──────── Material for this task ────────
-- pv_equiv track=rewrite | github.com/wwaawwaaee/Mind-Echo | processed_data/build_dataset_adult.py | _split_visits
-- ===== SOURCE A (Python) =====
-- def _split_visits(content: str):
--     lines = content.splitlines()
--     segments = []
--     current = []
--     for line in lines:
--         stripped = line.strip()
--         if (stripped.startswith("（") and stripped.endswith("）")) or (
--             stripped.startswith("(") and stripped.endswith(")")
--         ):
--             if current:
--                 segments.append("\n".join(current).strip())
--                 current = []
--             continue
--         current.append(line)
--     if current:
--         segments.append("\n".join(current).strip())
--     return [s for s in segments if s]
-- ===== SOURCE B (Python) =====
-- def _is_marker(line):
--     stripped = line.strip()
--     return (stripped.startswith("（") and stripped.endswith("）")) or (
--         stripped.startswith("(") and stripped.endswith(")")
--     )
--
--
-- def _split_visits(content: str):
--     lines = content.splitlines()
--     segs = []
--     pos = 0
--     n = len(lines)
--     while pos < n:
--         if _is_marker(lines[pos]):
--             pos += 1
--         else:
--             end = pos + 1
--             while end < n and not _is_marker(lines[end]):
--                 end += 1
--             seg = "\n".join(lines[pos:end]).strip()
--             if seg:
--                 segs.append(seg)
--             pos = end
--     return segs
-- ===== Notes on version B (the rewrite author's own statement) =====
-- stated objective: alternative
-- what changed: Replaced the accumulator-and-flush loop (pending 'current' list flushed on each marker and once after the loop, then a trailing emptiness filter) by a run-scanner: advance past marker lines, extract each maximal non-marker run with an inner scan, join/strip it and keep it only if non-empty, with no pending state and no final filter pass.
import Mathlib
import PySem

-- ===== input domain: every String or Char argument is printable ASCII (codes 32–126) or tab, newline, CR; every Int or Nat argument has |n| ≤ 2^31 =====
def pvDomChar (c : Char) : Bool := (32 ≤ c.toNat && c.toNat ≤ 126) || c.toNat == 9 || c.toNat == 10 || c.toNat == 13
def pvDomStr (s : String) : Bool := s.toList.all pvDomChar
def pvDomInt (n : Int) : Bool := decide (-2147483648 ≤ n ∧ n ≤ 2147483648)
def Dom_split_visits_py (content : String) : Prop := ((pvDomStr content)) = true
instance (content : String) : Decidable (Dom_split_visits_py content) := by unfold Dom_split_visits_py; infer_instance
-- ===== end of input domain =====

-- B replaces A's pending-accumulator loop (flush on marker, flush after the loop, filter at the end)
-- by a run-scanner that extracts each maximal non-marker run directly; same result, similar cost.

-- ===== PORT A =====
-- the marker test performed inline on each stripped line (both implementations do this test)
def pvIsMarker (line : String) : Bool :=
  let stripped := PySem.Str.strip line
  (PySem.Str.startswith stripped "（" && PySem.Str.endswith stripped "）") ||
  (PySem.Str.startswith stripped "(" && PySem.Str.endswith stripped ")")

-- A's loop body on the state (segments, current)
def pvStepA (st : List String × List String) (line : String) : List String × List String :=
  if pvIsMarker line then
    if st.2 ≠ [] then (st.1 ++ [PySem.Str.strip (PySem.Str.join "\n" st.2)], []) else st
  else (st.1, st.2 ++ [line])

-- A's trailing 'if current: segments.append(...)'
def pvFinishA (st : List String × List String) : List String :=
  if st.2 ≠ [] then st.1 ++ [PySem.Str.strip (PySem.Str.join "\n" st.2)] else st.1

def split_visits_py (content : String) : List String :=
  (pvFinishA ((PySem.Str.splitlines content).foldl pvStepA ([], []))).filter (fun s => s ≠ "")

-- ===== PORT B =====
-- Source B's while loop over positions pos/end becomes the obvious recursion over the suffix
-- lines[pos:]; the inner scan to 'end' is takeWhile/dropWhile of the non-marker run
def pvAltGo (lines : List String) : List String :=
  match lines with
  | [] => []
  | l :: ls =>
    if pvIsMarker l then pvAltGo ls
    else
      let run := l :: ls.takeWhile (fun x => !pvIsMarker x)   -- lines[pos:end]
      let seg := PySem.Str.strip (PySem.Str.join "\n" run)
      (if seg = "" then [] else [seg]) ++ pvAltGo (ls.dropWhile (fun x => !pvIsMarker x))
termination_by lines.length
decreasing_by
  · simp only [List.length_cons]; omega
  · have h := List.length_dropWhile_le (fun x => !pvIsMarker x) ls
    simp only [List.length_cons]; omega

def split_visits_py_alt (content : String) : List String :=
  pvAltGo (PySem.Str.splitlines content)

-- ===== PRECONDITION & SPEC =====
def Spec_split_visits_py (content : String) (out : List String) : Prop := out = split_visits_py_alt content
instance (content : String) (out : List String) : Decidable (Spec_split_visits_py content out) := by unfold Spec_split_visits_py; infer_instance

-- ===== CLAIM (what is proved, stated in full; the proofs are below) =====
def Claim_equal_split_visits_py : Prop := ∀ (content : String), Dom_split_visits_py content → Spec_split_visits_py content (split_visits_py content)

-- ===== LEMMAS AND PROOFS =====

-- a run joined and stripped, kept only if non-empty (pvFlush [] = [] since "" joins and strips to "")
def pvFlush (c : List String) : List String :=
  if PySem.Str.strip (PySem.Str.join "\n" c) = "" then [] else [PySem.Str.strip (PySem.Str.join "\n" c)]

-- A's segments, written as structural recursion with the pending accumulator (unfiltered)
def pvASeg (cur : List String) : List String → List String
  | [] => if cur ≠ [] then [PySem.Str.strip (PySem.Str.join "\n" cur)] else []
  | l :: ls =>
    if pvIsMarker l then
      (if cur ≠ [] then [PySem.Str.strip (PySem.Str.join "\n" cur)] else []) ++ pvASeg [] ls
    else pvASeg (cur ++ [l]) ls

theorem pvAltGo_nil : pvAltGo [] = [] := by rw [pvAltGo.eq_def]

theorem pvJoin_nil : PySem.Str.strip (PySem.Str.join "\n" ([] : List String)) = "" := by decide

theorem pvFold_eq (lines : List String) : ∀ segs cur : List String,
    pvFinishA (lines.foldl pvStepA (segs, cur)) = segs ++ pvASeg cur lines := by
  induction lines with
  | nil => intro segs cur; by_cases h : cur = [] <;> simp [pvASeg, pvFinishA, h]
  | cons l ls ih =>
    intro segs cur
    by_cases hm : pvIsMarker l
    · by_cases hc : cur = []
      · simpa [pvASeg, pvStepA, hm, hc] using ih segs []
      · simpa [pvASeg, pvStepA, hm, hc, List.append_assoc] using
          ih (segs ++ [PySem.Str.strip (PySem.Str.join "\n" cur)]) []
    · simpa [pvASeg, pvStepA, hm] using ih segs (cur ++ [l])

theorem pvFilter_flushIf (cur : List String) :
    List.filter (fun s => s ≠ "") (if cur ≠ [] then [PySem.Str.strip (PySem.Str.join "\n" cur)] else [])
      = pvFlush cur := by
  by_cases hc : cur = [] <;>
    by_cases he : PySem.Str.strip (PySem.Str.join "\n" cur) = "" <;>
      simp_all [pvFlush, pvJoin_nil, List.filter]

theorem pvAltGo_unfold (ls : List String) :
    pvAltGo ls = pvFlush (ls.takeWhile (fun x => !pvIsMarker x)) ++ pvAltGo (ls.dropWhile (fun x => !pvIsMarker x)) := by
  match ls with
  | [] => rw [pvAltGo.eq_def]; simp [pvFlush, pvJoin_nil, pvAltGo_nil]
  | l :: ls' =>
    by_cases hm : pvIsMarker l
    · conv_rhs => rw [pvAltGo.eq_def]
      rw [pvAltGo.eq_def]
      simp [hm, pvFlush, pvJoin_nil]
    · conv_lhs => rw [pvAltGo.eq_def]
      simp [hm, pvFlush]

theorem pvASeg_eq (lines : List String) : ∀ cur : List String,
    List.filter (fun s => s ≠ "") (pvASeg cur lines)
      = pvFlush (cur ++ lines.takeWhile (fun x => !pvIsMarker x))
        ++ pvAltGo (lines.dropWhile (fun x => !pvIsMarker x)) := by
  induction lines with
  | nil =>
    intro cur
    rw [show pvASeg cur [] = if cur ≠ [] then [PySem.Str.strip (PySem.Str.join "\n" cur)] else [] from rfl]
    rw [pvFilter_flushIf cur]
    simp [pvAltGo_nil]
  | cons l ls ih =>
    intro cur
    by_cases hm : pvIsMarker l
    · rw [show pvASeg cur (l :: ls)
            = (if cur ≠ [] then [PySem.Str.strip (PySem.Str.join "\n" cur)] else []) ++ pvASeg [] ls
          from by simp [pvASeg, hm]]
      rw [List.filter_append, pvFilter_flushIf cur, ih [], List.nil_append]
      rw [← pvAltGo_unfold ls]
      rw [show (l :: ls).takeWhile (fun x => !pvIsMarker x) = [] from by simp [hm]]
      rw [show (l :: ls).dropWhile (fun x => !pvIsMarker x) = l :: ls from by simp [hm]]
      rw [show pvAltGo (l :: ls) = pvAltGo ls from by rw [pvAltGo.eq_def]; simp [hm]]
      simp
    · rw [show pvASeg cur (l :: ls) = pvASeg (cur ++ [l]) ls from by simp [pvASeg, hm]]
      rw [ih (cur ++ [l])]
      rw [show (l :: ls).takeWhile (fun x => !pvIsMarker x) = l :: ls.takeWhile (fun x => !pvIsMarker x)
          from by simp [hm]]
      rw [show (l :: ls).dropWhile (fun x => !pvIsMarker x) = ls.dropWhile (fun x => !pvIsMarker x)
          from by simp [hm]]
      simp [List.append_assoc]

-- ===== VERDICT (by name: the statement is the Claim_ definition above) =====
theorem split_visits_py_spec : Claim_equal_split_visits_py := by
  intro content _
  unfold Spec_split_visits_py split_visits_py split_visits_py_alt
  rw [pvFold_eq (PySem.Str.splitlines content) [] [], List.nil_append,
      pvASeg_eq (PySem.Str.splitlines content) [], List.nil_append,
      ← pvAltGo_unfold (PySem.Str.splitlines content)]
────────
Task item: Reproduce exactly the entries above, limited to the lines from the one with "def pvDomInt (n" through the one with "-- A's loop", both included.

Result for this exercise:
def pvDomInt (n : Int) : Bool := decide (-2147483648 ≤ n ∧ n ≤ 2147483648)
def Dom_split_visits_py (content : String) : Prop := ((pvDomStr content)) = true
instance (content : String) : Decidable (Dom_split_visits_py content) := by unfold Dom_split_visits_py; infer_instance
-- ===== end of input domain =====

-- B replaces A's pending-accumulator loop (flush on marker, flush after the loop, filter at the end)
-- by a run-scanner that extracts each maximal non-marker run directly; same result, similar cost.

-- ===== PORT A =====
-- the marker test performed inline on each stripped line (both implementations do this test)
def pvIsMarker (line : String) : Bool :=
  let stripped := PySem.Str.strip line
  (PySem.Str.startswith stripped "（" && PySem.Str.endswith stripped "）") ||
  (PySem.Str.startswith stripped "(" && PySem.Str.endswith stripped ")")

-- A's loop body on the state (segments, current)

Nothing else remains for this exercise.